Fast-Track Extubation After Cardiac Surgery: A Narrative Review
Alexa Christophides, Stephen DiMaria, Sophia Ann Jacob, Andrew Feit, Jonathan Oster, Sergio Bergese

TL;DR
This review discusses fast-track extubation after cardiac surgery, showing it improves recovery and reduces complications when properly managed.
Contribution
The paper provides a comprehensive review of evidence and strategies for implementing fast-track extubation protocols in cardiac surgery.
Findings
Fast-track extubation reduces ICU stay, costs, and ventilator complications with safety comparable to conventional care.
Prolonged bypass time, inotrope dependency, and blood transfusions predict extubation failure.

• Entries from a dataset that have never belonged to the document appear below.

-- pv_equiv track=rewrite | github.com/IKMalik/DACCER | Encryption.py | decrypted_key
-- ===== SOURCE A (Python) =====
-- def decrypted_key(dict):
--     import sys as sy
--     decryped_key = ''  # holds string of decrypted key
--
--     while len(dict) != 0:  # while not every element checked
--         smallest = sy.maxsize  # set default smallest value to largest value available
--         for pos in dict.keys():  # for position (numerical position of data)
--             if pos < smallest:  # if it is smaller than current smallest
--                 smallest = pos  # smallest now becomes it
--         decryped_key = decryped_key + '{}'.format(dict[smallest]) # write the element with smallest value into key
--         del dict[smallest]  # delete that smallest element from dictionary
--     return decryped_key # when completed , return key
-- ===== SOURCE B (Python) =====
-- def decrypted_key(dict):
--     # Sort the items once by key and join the values; then empty the dict
--     # like the original does (same observable side effect).
--     out = ''.join('{}'.format(v) for _, v in sorted(dict.items(), key=lambda kv: kv[0]))
--     dict.clear()
--     return out
-- ===== Notes on version B (the rewrite author's own statement) =====
-- stated objective: faster
-- what changed: Replaces the quadratic repeated linear min-scan-and-delete loop with a single sort of the items by key followed by one join of the values (dict is still emptied afterwards).
import Mathlib
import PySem

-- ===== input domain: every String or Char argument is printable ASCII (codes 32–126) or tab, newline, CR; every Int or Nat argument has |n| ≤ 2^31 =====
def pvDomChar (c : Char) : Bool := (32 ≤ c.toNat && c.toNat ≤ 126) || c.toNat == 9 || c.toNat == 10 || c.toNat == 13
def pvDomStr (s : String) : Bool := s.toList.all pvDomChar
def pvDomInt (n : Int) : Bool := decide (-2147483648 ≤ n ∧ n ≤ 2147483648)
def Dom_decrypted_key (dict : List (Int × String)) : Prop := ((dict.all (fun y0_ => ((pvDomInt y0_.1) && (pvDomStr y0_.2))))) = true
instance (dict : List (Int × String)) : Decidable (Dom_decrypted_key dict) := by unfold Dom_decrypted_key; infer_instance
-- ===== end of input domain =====

-- B replaces A's quadratic min-scan-and-delete loop by one sort of the items by key and a join of
-- the values; both A and B empty the input dict as a side effect, and the equivalence proved here
-- is about the return value.

-- ===== PORT A =====
-- while len(dict) != 0: scan all keys for the smallest, append dict[smallest], del dict[smallest].
-- Fuel = initial length (each iteration deletes the found key, so the loop ends within that many turns).
def pyALoop : Nat → List (Int × String) → String → String
  | 0, _, acc => acc
  | Nat.succ n, items, acc =>
    if items.length ≠ 0 then
      -- smallest = sys.maxsize; for pos in dict.keys(): if pos < smallest: smallest = pos
      let smallest := (PySem.Dict.keys (⟨items⟩ : PySem.Dict Int String)).foldl
          (fun s p => if p < s then p else s) 9223372036854775807
      -- decryped_key = decryped_key + '{}'.format(dict[smallest]); del dict[smallest]
      -- ('{}'.format(v) of a str is v itself; Python raises KeyError when smallest is absent,
      --  which can only happen when every key ≥ sys.maxsize, i.e. outside Dom — totality guard only)
      match PySem.Dict.get? (⟨items⟩ : PySem.Dict Int String) smallest with
      | some v => pyALoop n (PySem.Dict.erase (⟨items⟩ : PySem.Dict Int String) smallest).items (acc ++ v)
      | none => acc
    else acc

def decrypted_key (dict : List (Int × String)) : String :=
  pyALoop dict.length dict ""

-- ===== PORT B =====
-- out = ''.join('{}'.format(v) for _, v in sorted(dict.items(), key=lambda kv: kv[0])); dict.clear(); return out
def decrypted_key_alt (dict : List (Int × String)) : String :=
  PySem.Str.join "" ((PySem.List.sorted dict (fun kv => kv.1)).map (fun kv => kv.2))

-- ===== PRECONDITION & SPEC =====
-- Pre_ models the unique-key invariant of a Python dict: an association list with duplicate keys
-- does not correspond to any Python dict input (dict keys are unique), so such lists are excluded.
def Pre_decrypted_key (dict : List (Int × String)) : Prop := (dict.map Prod.fst).Nodup
instance (dict : List (Int × String)) : Decidable (Pre_decrypted_key dict) := by
  unfold Pre_decrypted_key; infer_instance

def pvWitness_decrypted_key : (List (Int × String)) := [(2, "b"), (1, "a"), (-3, "c")]

def Spec_decrypted_key (dict : List (Int × String)) (out : String) : Prop := out = decrypted_key_alt dict
instance (dict : List (Int × String)) (out : String) : Decidable (Spec_decrypted_key dict out) := by
  unfold Spec_decrypted_key; infer_instance

-- ===== CLAIM (what is proved, stated in full; the proofs are below) =====
def Claim_equal_decrypted_key : Prop := ∀ (dict : List (Int × String)), Dom_decrypted_key dict → Pre_decrypted_key dict → Spec_decrypted_key dict (decrypted_key dict)

-- ===== LEMMAS AND PROOFS =====

lemma inter_nil_cons (x : List Char) (xs : List (List Char)) :
    ([] : List Char).intercalate (x :: xs) = x ++ ([] : List Char).intercalate xs := by
  cases xs <;> simp [List.intercalate]

lemma join_empty_cons (s : String) (l : List String) :
    PySem.Str.join "" (s :: l) = s ++ PySem.Str.join "" l := by
  apply String.toList_inj.mp
  simp [PySem.Str.join, PySem.Chars.join, String.toList_append, String.toList_ofList,
    inter_nil_cons]

lemma minscan_eq_foldl_min (keys : List Int) (a : Int) :
    keys.foldl (fun s p => if p < s then p else s) a = keys.foldl min a := by
  apply PySem.List.foldl_congr_mem
  intro acc x _
  simp [min_def]; omega

-- stable sort of a list with pairwise-distinct keys starts with the (unique) minimal-key pair
lemma sorted_min_cons (pre suf : List (Int × String)) (m : Int) (v : String)
    (hnd : (((pre ++ (m, v) :: suf).map Prod.fst)).Nodup)
    (hm : ∀ k ∈ (pre ++ (m, v) :: suf).map Prod.fst, m ≤ k) :
    PySem.List.sorted (pre ++ (m, v) :: suf) (fun kv => kv.1) =
      (m, v) :: PySem.List.sorted (pre ++ suf) (fun kv => kv.1) := by
  have hnd' : (m :: ((pre ++ suf).map Prod.fst)).Nodup := by
    have := (List.nodup_middle (a := m) (l₁ := pre.map Prod.fst) (l₂ := suf.map Prod.fst)).mp
      (by simpa using hnd)
    simpa using this
  have hmnot : m ∉ (pre ++ suf).map Prod.fst := (List.nodup_cons.mp hnd').1
  apply PySem.List.sorted_eq_of_perm_of_pairwise_lt
  · exact ((PySem.List.sorted_perm (pre ++ suf) (fun kv => kv.1) false).cons (m, v)).trans
      List.perm_middle.symm
  · refine List.pairwise_cons.mpr ⟨?_, ?_⟩
    · intro q hq
      have hqmem : q ∈ pre ++ suf := (PySem.List.mem_sorted _ _ _ _).mp hq
      have hqmap : q.1 ∈ (pre ++ suf).map Prod.fst := List.mem_map_of_mem hqmem
      have hle : m ≤ q.1 := by
        apply hm
        rcases List.mem_append.mp hqmem with h | h
        · exact List.mem_map.mpr ⟨q, List.mem_append_left _ h, rfl⟩
        · exact List.mem_map.mpr ⟨q, List.mem_append_right _ (List.mem_cons_of_mem _ h), rfl⟩
      exact lt_of_le_of_ne hle (fun he => hmnot (by rw [show m = q.1 from he]; exact hqmap))
    · have hnds : ((PySem.List.sorted (pre ++ suf) (fun kv => kv.1)).map Prod.fst).Nodup := by
        refine (List.Perm.nodup_iff ?_).mpr (List.nodup_cons.mp hnd').2
        exact (PySem.List.sorted_perm (pre ++ suf) (fun kv => kv.1) false).map Prod.fst
      have hne : List.Pairwise (fun a b : Int × String => a.1 ≠ b.1)
          (PySem.List.sorted (pre ++ suf) (fun kv => kv.1)) := List.pairwise_map.mp hnds
      exact ((PySem.List.sorted_pairwise (pre ++ suf) (fun kv => kv.1)).and hne).imp
        (fun h => lt_of_le_of_ne h.1 h.2)

lemma loop_eq (n : Nat) : ∀ (items : List (Int × String)) (acc : String),
    items.length ≤ n → Dom_decrypted_key items → (items.map Prod.fst).Nodup →
    pyALoop n items acc = acc ++ decrypted_key_alt items := by
  induction n with
  | zero =>
    intro items acc hlen _ _
    have : items = [] := List.eq_nil_of_length_eq_zero (Nat.le_zero.mp hlen)
    subst this
    simp [pyALoop]
    rw [show decrypted_key_alt [] = "" from rfl, String.append_empty]
  | succ n ih =>
    intro items acc hlen hdom hnd
    match items with
    | [] =>
      simp [pyALoop]
      rw [show decrypted_key_alt [] = "" from rfl, String.append_empty]
    | hd :: tl =>
      simp only [pyALoop, List.length_cons, Nat.succ_ne_zero, ne_eq, not_false_eq_true, if_true]
      set M : Int := 9223372036854775807 with hM
      set keys := PySem.Dict.keys (⟨hd :: tl⟩ : PySem.Dict Int String) with hkeys
      have hkeys' : keys = (hd :: tl).map Prod.fst := rfl
      rw [minscan_eq_foldl_min]
      set m := keys.foldl min M with hm
      have hle : ∀ y ∈ keys, m ≤ y := (PySem.List.foldl_min_le keys M).2
      have hdomhd : hd.1 ≤ 2147483648 := by
        have hdom2 := hdom
        simp [Dom_decrypted_key, pvDomInt] at hdom2
        exact hdom2.1.1.2
      have hmem : m ∈ keys := by
        rcases PySem.List.foldl_min_mem keys M with h | h
        · exfalso
          have h1 : hd.1 ∈ keys := by rw [hkeys']; exact List.mem_cons_self ..
          have h2 := hle hd.1 h1
          rw [hm, h] at h2
          rw [hM] at h2; omega
        · exact h
      obtain ⟨q, hqmem, hq1⟩ : ∃ q ∈ hd :: tl, q.1 = m := by
        rw [hkeys'] at hmem
        obtain ⟨q, hq, hq1⟩ := List.mem_map.mp hmem
        exact ⟨q, hq, hq1⟩
      have hfs : (List.find? (fun p : Int × String => p.1 == m) (hd :: tl)).isSome := by
        rw [List.find?_isSome]
        exact ⟨q, hqmem, by simpa using hq1⟩
      obtain ⟨p, hfind⟩ := Option.isSome_iff_exists.mp hfs
      obtain ⟨hbeq, pre, suf, hsplit, hpre⟩ := List.find?_eq_some_iff_append.mp hfind
      have hp1 : p.1 = m := by simpa using hbeq
      have hpform : p = (m, p.2) := by rw [← hp1]
      have hget : PySem.Dict.get? (⟨hd :: tl⟩ : PySem.Dict Int String) m = some p.2 := by
        simp [PySem.Dict.get?, hfind]
      have hndsplit : ((pre ++ (m, p.2) :: suf).map Prod.fst).Nodup := by
        rw [← hpform, ← hsplit]; exact hnd
      have hnd' : (m :: ((pre ++ suf).map Prod.fst)).Nodup := by
        have := (List.nodup_middle (a := m) (l₁ := pre.map Prod.fst)
          (l₂ := suf.map Prod.fst)).mp (by simpa using hndsplit)
        simpa using this
      have hmnot : m ∉ (pre ++ suf).map Prod.fst := (List.nodup_cons.mp hnd').1
      have herase : (PySem.Dict.erase (⟨hd :: tl⟩ : PySem.Dict Int String) m).items
          = pre ++ suf := by
        have h1 : pre.filter (fun p : Int × String => !p.1 == m) = pre := by
          apply List.filter_eq_self.mpr
          intro a ha; simpa using hpre a ha
        have h2 : suf.filter (fun p : Int × String => !p.1 == m) = suf := by
          apply List.filter_eq_self.mpr
          intro a ha
          have : a.1 ≠ m := by
            intro he
            exact hmnot (List.mem_map.mpr ⟨a, List.mem_append_right _ ha, he⟩)
          simpa using this
        have hps : ((!p.1 == m) : Bool) = false := by simp [hp1]
        simp only [PySem.Dict.erase, hsplit, List.filter_append, List.filter_cons, hps]
        simp [h1, h2]
      rw [hget, herase]
      have hstep : (match some p.2 with
          | some v => pyALoop n (pre ++ suf) (acc ++ v)
          | none => acc) = pyALoop n (pre ++ suf) (acc ++ p.2) := rfl
      rw [hstep]
      have hlen' : (pre ++ suf).length ≤ n := by
        have : (hd :: tl).length = (pre ++ p :: suf).length := by rw [hsplit]
        simp at this hlen ⊢; omega
      have hdom' : Dom_decrypted_key (pre ++ suf) := by
        rw [hsplit] at hdom
        simp [Dom_decrypted_key] at hdom ⊢
        exact ⟨hdom.1, hdom.2.2⟩
      have hnds : ((pre ++ suf).map Prod.fst).Nodup := (List.nodup_cons.mp hnd').2
      rw [ih (pre ++ suf) (acc ++ p.2) hlen' hdom' hnds]
      have halt : decrypted_key_alt (hd :: tl) = p.2 ++ decrypted_key_alt (pre ++ suf) := by
        unfold decrypted_key_alt
        rw [show hd :: tl = pre ++ (m, p.2) :: suf from by rw [← hpform, ← hsplit]]
        rw [sorted_min_cons pre suf m p.2 hndsplit]
        · rw [List.map_cons, join_empty_cons]
        · intro k hk
          apply hle
          rw [hkeys', show hd :: tl = pre ++ (m, p.2) :: suf from by rw [← hpform, ← hsplit]]
          exact hk
      rw [halt, String.append_assoc]

-- ===== VERDICT (by name: the statement is the Claim_ definition above) =====
theorem decrypted_key_spec : Claim_equal_decrypted_key := by
  intro dict hdom hpre
  unfold Spec_decrypted_key decrypted_key
  simpa using loop_eq dict.length dict "" le_rfl hdom hpre
-- pv_equiv track=rewrite | github.com/Alexander-Berg/2022-tests-examples-2 | sandbox/general/test_stages_speed.py | get_time_distribution
-- ===== SOURCE A (Python) =====
-- def get_time_distribution(tasks_stages_time):
--     stages = {}
--     for info in tasks_stages_time:
--         for stage_name, stage_data in info['stages'].items():
--             if stage_name not in stages:
--                 stages[stage_name] = []
--             stages[stage_name].append(stage_data)
--
--     for stage_name, stage_distribution in stages.items():
--         stages[stage_name] = sorted(stages[stage_name], key=lambda x: x[0])
--
--     return stages
-- ===== SOURCE B (Python) =====
-- def get_time_distribution(tasks_stages_time):
--     # Flatten once, collect stage names in first-appearance order,
--     # then build each bucket wholesale by filtering + one sort.
--     flat = [(name, data)
--             for info in tasks_stages_time
--             for name, data in info['stages'].items()]
--     names = []
--     for name, _ in flat:
--         if name not in names:
--             names.append(name)
--     return {name: sorted([d for n, d in flat if n == name], key=lambda x: x[0])
--             for name in names}
-- ===== Notes on version B (the rewrite author's own statement) =====
-- stated objective: alternative
-- what changed: Instead of incrementally growing dict buckets inside nested loops and then re-sorting every bucket in a second dict pass, B flattens all (name, data) pairs once, dedups the names in order of first appearance, and builds each bucket in one shot by filtering the flat list and sorting it as it is put into the result comprehension.
import Mathlib
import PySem

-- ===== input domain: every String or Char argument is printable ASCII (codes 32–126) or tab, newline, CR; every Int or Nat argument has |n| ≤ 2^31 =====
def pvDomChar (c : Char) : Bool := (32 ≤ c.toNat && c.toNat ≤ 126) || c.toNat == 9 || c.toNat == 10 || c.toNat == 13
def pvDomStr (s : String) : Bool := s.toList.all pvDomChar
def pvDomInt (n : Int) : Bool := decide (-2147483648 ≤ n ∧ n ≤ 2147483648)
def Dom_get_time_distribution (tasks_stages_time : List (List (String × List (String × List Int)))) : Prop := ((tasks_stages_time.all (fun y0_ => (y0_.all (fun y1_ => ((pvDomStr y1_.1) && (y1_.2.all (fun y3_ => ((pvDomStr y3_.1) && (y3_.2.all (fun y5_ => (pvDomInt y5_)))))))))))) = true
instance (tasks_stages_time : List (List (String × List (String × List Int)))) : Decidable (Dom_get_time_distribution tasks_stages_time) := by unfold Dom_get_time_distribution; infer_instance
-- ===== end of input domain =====

-- B replaces A's incremental dict-bucket building + second sorting pass by one flatten,
-- an ordered dedup of the names, and a filter + sort per distinct name (objective: alternative).

-- ===== PORT A =====
-- A builds a dict of buckets with nested loops, then rewrites every bucket sorted in place.
-- info['stages'] raises KeyError when absent (excluded by Pre_), ported as getD with default [];
-- sorted's key x[0] raises IndexError on an empty stage_data (excluded by Pre_), ported as pyGetD x 0 0 —
-- both exact on the admitted inputs.
def get_time_distribution (tasks_stages_time : List (List (String × List (String × List Int)))) : List (String × List (List Int)) :=
  let stages : PySem.Dict String (List (List Int)) :=
    tasks_stages_time.foldl (fun st info =>
      ((PySem.Dict.mk info).getD "stages" []).foldl (fun st p =>
        let st' := if st.contains p.1 then st else st.insert p.1 []
        st'.modify p.1 [] (fun b => b ++ [p.2])) st)
      (PySem.Dict.mk [])
  (stages.items.foldl (fun st q =>
      st.insert q.1 (PySem.List.sorted q.2 (fun x => PySem.List.pyGetD x 0 0) false)) stages).items

-- ===== PORT B =====
-- flatten once; names in first-appearance order (the 'not in names' loop = PySem.Set.ofList);
-- each bucket built in one shot: filter the flat list, sort (same pyGetD/getD remarks as in A's port).
def get_time_distribution_alt (tasks_stages_time : List (List (String × List (String × List Int)))) : List (String × List (List Int)) :=
  let flat : List (String × List Int) :=
    tasks_stages_time.flatMap (fun info => (PySem.Dict.mk info).getD "stages" [])
  let names : PySem.Set String := PySem.Set.ofList (flat.map (fun p => p.1))
  names.map (fun n =>
    (n, PySem.List.sorted ((flat.filter (fun p => p.1 == n)).map (fun p => p.2))
          (fun x => PySem.List.pyGetD x 0 0) false))

-- ===== PRECONDITION & SPEC =====
-- Pre_ excludes exactly the inputs where the Python A raises: an info dict without the key
-- 'stages' (KeyError) or an empty stage_data list (IndexError in sorted's key x[0]).
def Pre_get_time_distribution (tasks_stages_time : List (List (String × List (String × List Int)))) : Prop :=
  ∀ info ∈ tasks_stages_time,
    (PySem.Dict.mk info).contains "stages" = true ∧
    ∀ p ∈ (PySem.Dict.mk info).getD "stages" [], p.2 ≠ []
instance (tasks_stages_time : List (List (String × List (String × List Int)))) : Decidable (Pre_get_time_distribution tasks_stages_time) := by unfold Pre_get_time_distribution; infer_instance

def pvWitness_get_time_distribution : (List (List (String × List (String × List Int)))) :=
  [[("stages", [("load", [3, 1]), ("run", [2])])],
   [("stages", [("run", [1, 5])])]]

def Spec_get_time_distribution (tasks_stages_time : List (List (String × List (String × List Int)))) (out : List (String × List (List Int))) : Prop := out = get_time_distribution_alt tasks_stages_time
instance (tasks_stages_time : List (List (String × List (String × List Int)))) (out : List (String × List (List Int))) : Decidable (Spec_get_time_distribution tasks_stages_time out) := by unfold Spec_get_time_distribution; infer_instance

-- ===== CLAIM (what is proved, stated in full; the proofs are below) =====
def Claim_equal_get_time_distribution : Prop := ∀ (tasks_stages_time : List (List (String × List (String × List Int)))), Dom_get_time_distribution tasks_stages_time → Pre_get_time_distribution tasks_stages_time → Spec_get_time_distribution tasks_stages_time (get_time_distribution tasks_stages_time)

-- ===== LEMMAS AND PROOFS =====

-- inserting an absent key with [] and then modify-appending is just modify-appending
lemma insert_nil_modify {V : Type} (d : PySem.Dict String (List V)) (k : String) (v : V)
    (h : d.contains k = false) :
    (d.insert k []).modify k [] (fun b => b ++ [v]) = d.modify k [] (fun b => b ++ [v]) := by
  rw [PySem.Dict.modify, PySem.Dict.modify, PySem.Dict.getD_insert_self,
    PySem.Dict.insert_insert_self, PySem.Dict.getD_of_not_contains d [] h]

-- A's inner loop body ('setdefault-then-append') equals a plain modify-append
lemma step_eq_modify (st : PySem.Dict String (List (List Int))) (p : String × List Int) :
    (if st.contains p.1 then st else st.insert p.1 []).modify p.1 [] (fun b => b ++ [p.2]) =
    st.modify p.1 [] (fun b => b ++ [p.2]) := by
  by_cases h : st.contains p.1 = true
  · simp [h]
  · simp only [Bool.not_eq_true] at h
    simp [h, insert_nil_modify st p.1 p.2 h]

-- a fold of key-wise inserts over pairs whose keys avoid k leaves getD k unchanged
lemma getD_foldl_insert_not_mem (l : List (String × List (List Int)))
    (d : PySem.Dict String (List (List Int))) (k : String)
    (h : k ∉ l.map (fun q => q.1)) (g : String × List (List Int) → List (List Int)) :
    (l.foldl (fun st q => st.insert q.1 (g q)) d).getD k [] = d.getD k [] := by
  induction l generalizing d with
  | nil => rfl
  | cons a l ih =>
    simp only [List.map_cons, List.mem_cons, not_or] at h
    simp only [List.foldl_cons]
    rw [ih _ h.2, PySem.Dict.getD_insert_of_ne _ _ _ h.1]

-- with nodup keys, the fold of inserts sets key k to g (k, v) for (k, v) ∈ l
lemma getD_foldl_insert_mem (l : List (String × List (List Int)))
    (d : PySem.Dict String (List (List Int))) (k : String) (v : List (List Int))
    (hnd : (l.map (fun q => q.1)).Nodup) (hm : (k, v) ∈ l)
    (g : String × List (List Int) → List (List Int)) :
    (l.foldl (fun st q => st.insert q.1 (g q)) d).getD k [] = g (k, v) := by
  induction l generalizing d with
  | nil => cases hm
  | cons a l ih =>
    simp only [List.map_cons, List.nodup_cons] at hnd
    rcases List.mem_cons.mp hm with h | h
    · subst h
      simp only [List.foldl_cons]
      rw [getD_foldl_insert_not_mem l _ k (by simpa using hnd.1) g,
        PySem.Dict.getD_insert_self]
    · simp only [List.foldl_cons]
      exact ih _ hnd.2 h

lemma set_update_subset {α : Type} [BEq α] [LawfulBEq α] (s : PySem.Set α) (l : List α)
    (h : ∀ x ∈ l, x ∈ s) : PySem.Set.update s l = s := by
  induction l generalizing s with
  | nil => rfl
  | cons a l ih =>
    simp only [PySem.Set.update, List.foldl_cons] at *
    rw [PySem.Set.add_of_mem (h a (by simp))]
    exact ih s (fun x hx => h x (by simp [hx]))

-- rewriting every existing bucket in place (A's second loop) is mapping over the items
lemma foldl_insert_own_items (d : PySem.Dict String (List (List Int)))
    (hnd : d.keys.Nodup) (f : List (List Int) → List (List Int)) :
    (d.items.foldl (fun st q => st.insert q.1 (f q.2)) d).items =
      d.items.map (fun q => (q.1, f q.2)) := by
  have hkeys : (d.items.foldl (fun st q => st.insert q.1 (f q.2)) d).keys = d.keys := by
    rw [PySem.Dict.keys_foldl_insert_key d.items (fun q => q.1) (fun _ q => f q.2) d]
    exact set_update_subset d.keys _ (fun x hx => hx)
  have hnd' : (d.items.foldl (fun st q => st.insert q.1 (f q.2)) d).keys.Nodup := by
    rw [hkeys]; exact hnd
  rw [PySem.Dict.items_eq_map_keys _ hnd' [], hkeys]
  conv_rhs => rw [PySem.Dict.items_eq_map_keys d hnd [], List.map_map]
  apply List.map_congr_left
  intro k hk
  have hitem : (k, d.getD k []) ∈ d.items := by
    rcases List.mem_map.mp (show k ∈ d.items.map (fun q => q.1) from hk) with ⟨⟨k1, v1⟩, hq, rfl⟩
    have := PySem.Dict.getD_of_mem_items d (k := k1) (v := v1) hq hnd []
    rw [this]; exact hq
  simp only [Function.comp]
  rw [getD_foldl_insert_mem d.items d k (d.getD k []) hnd hitem (fun q => f q.2)]

-- the two ports agree on every input (the Lean ports are total; Pre_ only marks where Python A raises)
lemma ports_agree (tasks : List (List (String × List (String × List Int)))) :
    get_time_distribution tasks = get_time_distribution_alt tasks := by
  simp only [get_time_distribution, get_time_distribution_alt]
  have hstep : (fun (st : PySem.Dict String (List (List Int))) (p : String × List Int) =>
      (if st.contains p.1 then st else st.insert p.1 []).modify p.1 [] (fun b => b ++ [p.2])) =
      fun st p => st.modify p.1 [] (fun b => b ++ [p.2]) := funext₂ step_eq_modify
  rw [hstep]
  rw [← List.foldl_flatMap]
  set flat := tasks.flatMap (fun info => (PySem.Dict.mk info).getD "stages" []) with hflat
  set stages := flat.foldl (fun st p => st.modify p.1 [] (fun b => b ++ [p.2])) (PySem.Dict.mk []) with hst
  have hnd : stages.keys.Nodup := by
    rw [hst]
    exact PySem.Dict.nodup_keys_foldl_modify_key flat (fun p => p.1) []
      (fun d p => fun b => b ++ [p.2]) (PySem.Dict.mk []) (by simp [PySem.Dict.keys])
  rw [foldl_insert_own_items stages hnd
    (fun v => PySem.List.sorted v (fun x => PySem.List.pyGetD x 0 0) false)]
  have hkeys : stages.keys = PySem.Set.ofList (flat.map (fun p => p.1)) := by
    rw [hst, PySem.Dict.keys_foldl_modify_key flat (fun p => p.1) []
      (fun d p => fun b => b ++ [p.2]) (PySem.Dict.mk [])]
    rfl
  have hget : ∀ k, stages.getD k [] = (flat.filter (fun p => p.1 == k)).map (fun p => p.2) := by
    intro k
    rw [hst, PySem.Dict.getD_foldl_modify_append flat (PySem.Dict.mk []) k]
    rfl
  rw [PySem.Dict.items_eq_map_keys stages hnd [], hkeys, List.map_map]
  apply List.map_congr_left
  intro k hk
  simp [hget k]

-- ===== VERDICT (by name: the statement is the Claim_ definition above) =====
theorem get_time_distribution_spec : Claim_equal_get_time_distribution := by
  intro tasks _ _
  exact ports_agree tasks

Successful protocols require multidisciplinary collaboration and structured postoperative care.
Abstract
Fast-track extubation has emerged as a vital component of Enhanced Recovery After Surgery pathways, designed to optimize recovery and resource utilization after cardiac surgery, contrasting with traditional prolonged ventilation. This review explores the evidence supporting fast-track extubation, detailing patient selection criteria based on preoperative risk factors and functional status and outlining perioperative management strategies. It synthesizes findings from various studies, including randomized controlled trials, retrospective studies, and meta-analyses, focusing on intraoperative techniques such as low-dose opioids, neuromuscular blockade reversal, controlled cardiopulmonary bypass duration, judicious inotrope use, and minimal transfusion, alongside structured postoperative protocols emphasizing early sedative weaning and spontaneous breathing trials. Results demonstrate that…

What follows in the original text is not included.